Black Friday is the day following Thanksgiving Day in the United States, traditionally the beginning of the Christmas shopping season.[citation needed] On this day many U.S. retailers open very early, often at 5 a.m., and offer promotional sales to kick off the shopping season. Because Thanksgiving always falls on the fourth Thursday in November in the United States, the day after occurs between the 23rd and the 29th of November.

The day's name originated in Philadelphia, where it originally was used to describe the heavy and disruptive pedestrian and vehicle traffic which would occur on the day after Thanksgiving.[citation needed] Use of the term began by 1966 and began to see broader use outside Philadelphia around 1975. Later an alternative explanation began to be offered: that "Black Friday" indicates the period during which retailers are turning a profit, or "in the black."

Parades

Since 1924, in New York City, the Macy's Thanksgiving Day Parade is held annually every Thanksgiving Day from the Upper West Side of Manhattan to Macy's flagship store in Herald Square, and televised nationally by NBC. The parade features parade floats with specific themes, scenes from Broadway plays, large balloons of cartoon characters and TV personalities, and high school marching bands. The float that traditionally ends the Macy's Parade is the Santa Claus float, the arrival of which is an unofficial sign of the beginning of the Christmas season.
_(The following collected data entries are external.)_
lemma colAt_shift (c : Nat) (a : Char) : ∀ (n o : Nat) (l : List Char), l.length - o ≤ n →
    colAt c (o + 1) (a :: l) = colAt c o l := by
  intro n
  induction n with
  | zero =>
    intro o l hn
    rw [colAt_of_le (l := l) (by omega), colAt_of_le (by simp; omega)]
  | succ n ih =>
    intro o l hn
    by_cases hc : c = 0
    · subst hc
      rw [colAt_zero, colAt_zero]
    cases h : l[o]? with
    | none =>
      rw [colAt_none h, colAt_none (by simpa using h)]
    | some x =>
      have ho : o < l.length := (List.getElem?_eq_some_iff.mp h).1
      rw [colAt_some hc h, colAt_some hc (x := x) (by simpa using h)]
      have : o + 1 + c = (o + c) + 1 := by omega
      rw [this, ih (o + c) l (by omega)]

lemma colAt_drop (c : Nat) (hc : 0 < c) : ∀ (n o : Nat) (l : List Char), l.length - o ≤ n →
    colAt c (o + c) l = colAt c o (l.drop c) := by
  intro n
  induction n with
  | zero =>
    intro o l hn
    rw [colAt_of_le (by omega), colAt_of_le (by simp; omega)]
  | succ n ih =>
    intro o l hn
    have hget : (l.drop c)[o]? = l[o + c]? := by
      rw [List.getElem?_drop]; congr 1; omega
    cases h : l[o + c]? with
    | none =>
      rw [colAt_none h, colAt_none (hget.trans h)]
    | some x =>
      have ho : o + c < l.length := (List.getElem?_eq_some_iff.mp h).1
      rw [colAt_some (by omega) h, colAt_some (by omega) (hget.trans h)]
      have : o + c + c = (o + c) + c := rfl
      rw [this, ih (o + c) l (by omega)]

lemma colAt_chunk {c : Nat} (hc : 0 < c) (o : Nat) (l : List Char) :
    colAt c o l = (l[o]?).toList ++ colAt c o (l.drop c) := by
  cases h : l[o]? with
  | none =>
    have hlen : l.length ≤ o := List.getElem?_eq_none_iff.mp h
    rw [colAt_none h, colAt_of_le (by simp; omega)]
    rfl
  | some x =>
    rw [colAt_some (by omega) h, ← colAt_drop c hc (l.length - o) o l le_rfl]
    rfl

lemma ceil_succ (m c : Nat) (hc : 0 < c) (hm : 0 < m) :
    (m + c - 1) / c = ((m - c) + c - 1) / c + 1 := by
  rw [show m + c - 1 = (m - 1) + c from by omega, Nat.add_div_right _ hc]
  congr 1
  by_cases h : m ≤ c
  · rw [Nat.sub_eq_zero_of_le h]
    rw [Nat.div_eq_of_lt (by omega), Nat.div_eq_of_lt (by omega)]
  · congr 1
    omega

lemma filterMap_range_ceil (c : Nat) (hc : 0 < c) (l : List Char) : ∀ (n o : Nat), l.length - o ≤ n →
    (List.range ((l.length - o + c - 1) / c)).filterMap (fun k => l[o + c * k]?) = colAt c o l := by
  intro n
  induction n with
  | zero =>
    intro o hn
    have h1 : l.length - o = 0 := by omega
    rw [h1, Nat.zero_add, Nat.div_eq_of_lt (by omega)]
    rw [colAt_of_le (by omega)]
    rfl
  | succ n ih =>
    intro o hn
    by_cases hlen : l.length ≤ o
    · rw [show l.length - o = 0 from by omega, Nat.zero_add, Nat.div_eq_of_lt (by omega)]
      rw [colAt_of_le hlen]
      rfl
    · have hm : 0 < l.length - o := by omega
      rw [ceil_succ _ c hc hm, List.range_succ_eq_map, List.filterMap_cons, List.filterMap_map]
      rw [show o + c * 0 = o from by omega]
      rw [List.getElem?_eq_getElem (show o < l.length from by omega)]
      have hfun : ((fun k => l[o + c * k]?) ∘ Nat.succ) = (fun k => l[(o + c) + c * k]?) := by
        funext k
        simp only [Function.comp, Nat.succ_eq_add_one]
        have : o + c * (k + 1) = o + c + c * k := by ring
        rw [this]
      rw [hfun]
      rw [show l.length - o - c + c - 1 = l.length - (o + c) + c - 1 from by omega]
      rw [ih (o + c) (by omega)]
      rw [colAt_some (by omega) (List.getElem?_eq_getElem (show o < l.length from by omega))]

lemma slice?_eq_colAt (l : List Char) (o : Int) (c : Nat) (hc : 0 < c) (ho : 0 ≤ o) :
    PySem.List.slice? l (some o) none (c : Int) = some (colAt c o.toNat l) := by
  have h1 : ¬((c:Int) < 0) := by omega
  have h2 : (0:Int) < (c:Int) := by exact_mod_cast hc
  rw [PySem.List.slice?]
  rw [if_neg (by omega : ¬ (c:Int) = 0)]
  simp only [PySem.List.sliceIndices]
  rw [if_neg (by omega : ¬ (c:Int) < 0), if_neg (by omega : ¬ o < 0)]
  simp only [h1, if_false, if_pos h2]
  by_cases hol : o < (l.length : Int)
  · have hmin : min o (l.length:Int) = o := by omega
    rw [hmin, if_pos hol]
    have hcount : (((l.length:Int) - o + c - 1) / c).toNat = (l.length - o.toNat + c - 1) / c := by
      have : ((l.length:Int) - o + c - 1) = ((l.length - o.toNat + c - 1 : Nat) : Int) := by omega
      rw [this, ← Int.natCast_div, Int.toNat_natCast]
    rw [hcount, ← filterMap_range_ceil c hc l (l.length - o.toNat) o.toNat le_rfl]
    congr 1
    apply List.filterMap_congr
    intro k _
    congr 1
    omega
  · have hmin : min o (l.length:Int) = (l.length:Int) := by omega
    rw [hmin, if_neg (by omega)]
    rw [colAt_of_le (by omega)]
    rfl

lemma grid_cons (c : Nat) (hc : 0 < c) (l : List Char) (hl : l ≠ []) :
    (PySem.List.pyRange 0 (l.length : Int) (c : Int)).map
        (fun i => PySem.List.slice l (some i) (some (i + (c : Int))))
      = l.take c :: (PySem.List.pyRange 0 ((l.drop c).length : Int) (c : Int)).map
        (fun i => PySem.List.slice (l.drop c) (some i) (some (i + (c : Int)))) := by
  have h2 : (0:Int) < (c:Int) := by exact_mod_cast hc
  have hlen : 0 < l.length := List.length_pos_of_ne_nil hl
  rw [PySem.List.pyRange_of_pos, PySem.List.pyRange_of_pos] <;> try exact h2
  rw [if_pos (by exact_mod_cast hlen)]
  have hcount : (((l.length:Int) - 0 + c - 1) / c).toNat = (l.length + c - 1) / c := by
    have : ((l.length:Int) - 0 + c - 1) = ((l.length + c - 1 : Nat) : Int) := by omega
    rw [this, ← Int.natCast_div, Int.toNat_natCast]
  rw [hcount]
  have hdlen : (l.drop c).length = l.length - c := List.length_drop
  have hcount2 : (if (0:Int) < ((l.drop c).length : Int) then ((((l.drop c).length:Int) - 0 + c - 1) / c).toNat else 0)
      = (l.length - c + c - 1) / c := by
    by_cases hd : 0 < (l.drop c).length
    · rw [if_pos (by exact_mod_cast hd)]
      have : (((l.drop c).length:Int) - 0 + c - 1) = ((l.length - c + c - 1 : Nat) : Int) := by omega
      rw [this, ← Int.natCast_div, Int.toNat_natCast]
    · rw [if_neg (by omega)]
      have : l.length - c = 0 := by omega
      rw [this, Nat.zero_add, Nat.div_eq_of_lt (by omega)]
  rw [hcount2]
  have hcs : (l.length + c - 1) / c = ((l.length - c) + c - 1)/c + 1 := ceil_succ l.length c hc hlen
  rw [hcs, List.range_succ_eq_map]
  simp only [List.map_cons, List.map_map]
  congr 1
  · show PySem.List.slice l (some (0 + (c:Int) * (0:Nat))) (some (0 + (c:Int) * (0:Nat) + c)) = l.take c
    rw [show (0 + (c:Int) * ((0:Nat):Int)) = 0 by simp]
    rw [PySem.List.slice_zero_start, PySem.List.slice_to l (by omega)]
    congr 1
    omega
  · apply List.map_congr_left
    intro k _
    show PySem.List.slice l (some (0 + (c:Int) * (k.succ:Int))) (some (0 + (c:Int) * (k.succ:Int) + c))
        = PySem.List.slice (l.drop c) (some (0 + (c:Int) * (k:Int))) (some (0 + (c:Int) * (k:Int) + c))
    have e1 : (0 + (c:Int) * (k.succ:Int)) = ((c + c * k : Nat) : Int) := by push_cast; ring
    have e2 : (0 + (c:Int) * (k.succ:Int) + c) = ((c + c * k : Nat) : Int) + ((c:Nat):Int) := by push_cast; ring
    have e3 : (0 + (c:Int) * (k:Int)) = ((c * k : Nat) : Int) := by push_cast; ring
    have e4 : (0 + (c:Int) * (k:Int) + c) = ((c * k : Nat) : Int) + ((c:Nat):Int) := by push_cast; ring
    rw [e2, e1, e4, e3, PySem.List.slice_natCast_add, PySem.List.slice_natCast_add]
    rw [List.drop_drop]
There are Thanksgiving parades in many other cities, including:

McDonald's Thanksgiving Parade (Chicago, Illinois)

6abc IKEA Thanksgiving Day Parade (Philadelphia, Pennsylvania)

America's Hometown Thanksgiving Parade (Plymouth, Massachusetts)

America's Thanksgiving Parade (Detroit, Michigan)

H-E-B Holiday Parade (Houston, Texas)

First Light Federal Credit Union Sun Bowl Parade (El Paso, Texas)

Ameren St. Louis Thanksgiving Parade (St. Louis, Missouri)

Belk Carolinas' Carrousel Parade (Charlotte, North Carolina)

My Macy's Holiday Parade (Pittsburgh, Pennsylvania)

Most of these parades are televised on a local station, and some have small, usually regional, syndication networks; most also carry the parades via Internet television on the TV stations' Web sites.



Football

American football is an important part of many Thanksgiving celebrations in the United States. Professional football games are often held on Thanksgiving Day; until recently, these were the only games played during the week apart from Sunday or Monday night. The National Football League has played games on Thanksgiving every year since its creation; the tradition is referred to as the Thanksgiving Classic. The Detroit Lions have hosted a game every Thanksgiving Day since 1934, with the exception of 1939–1944 (due to World War II).


For many college football teams, the regular season ends on Thanksgiving weekend, and a team's final game is often against a regional or historic rival. Most of these college games are played on the Friday or Saturday after Thanksgiving, but usually a single college game is played on Thanksgiving itself.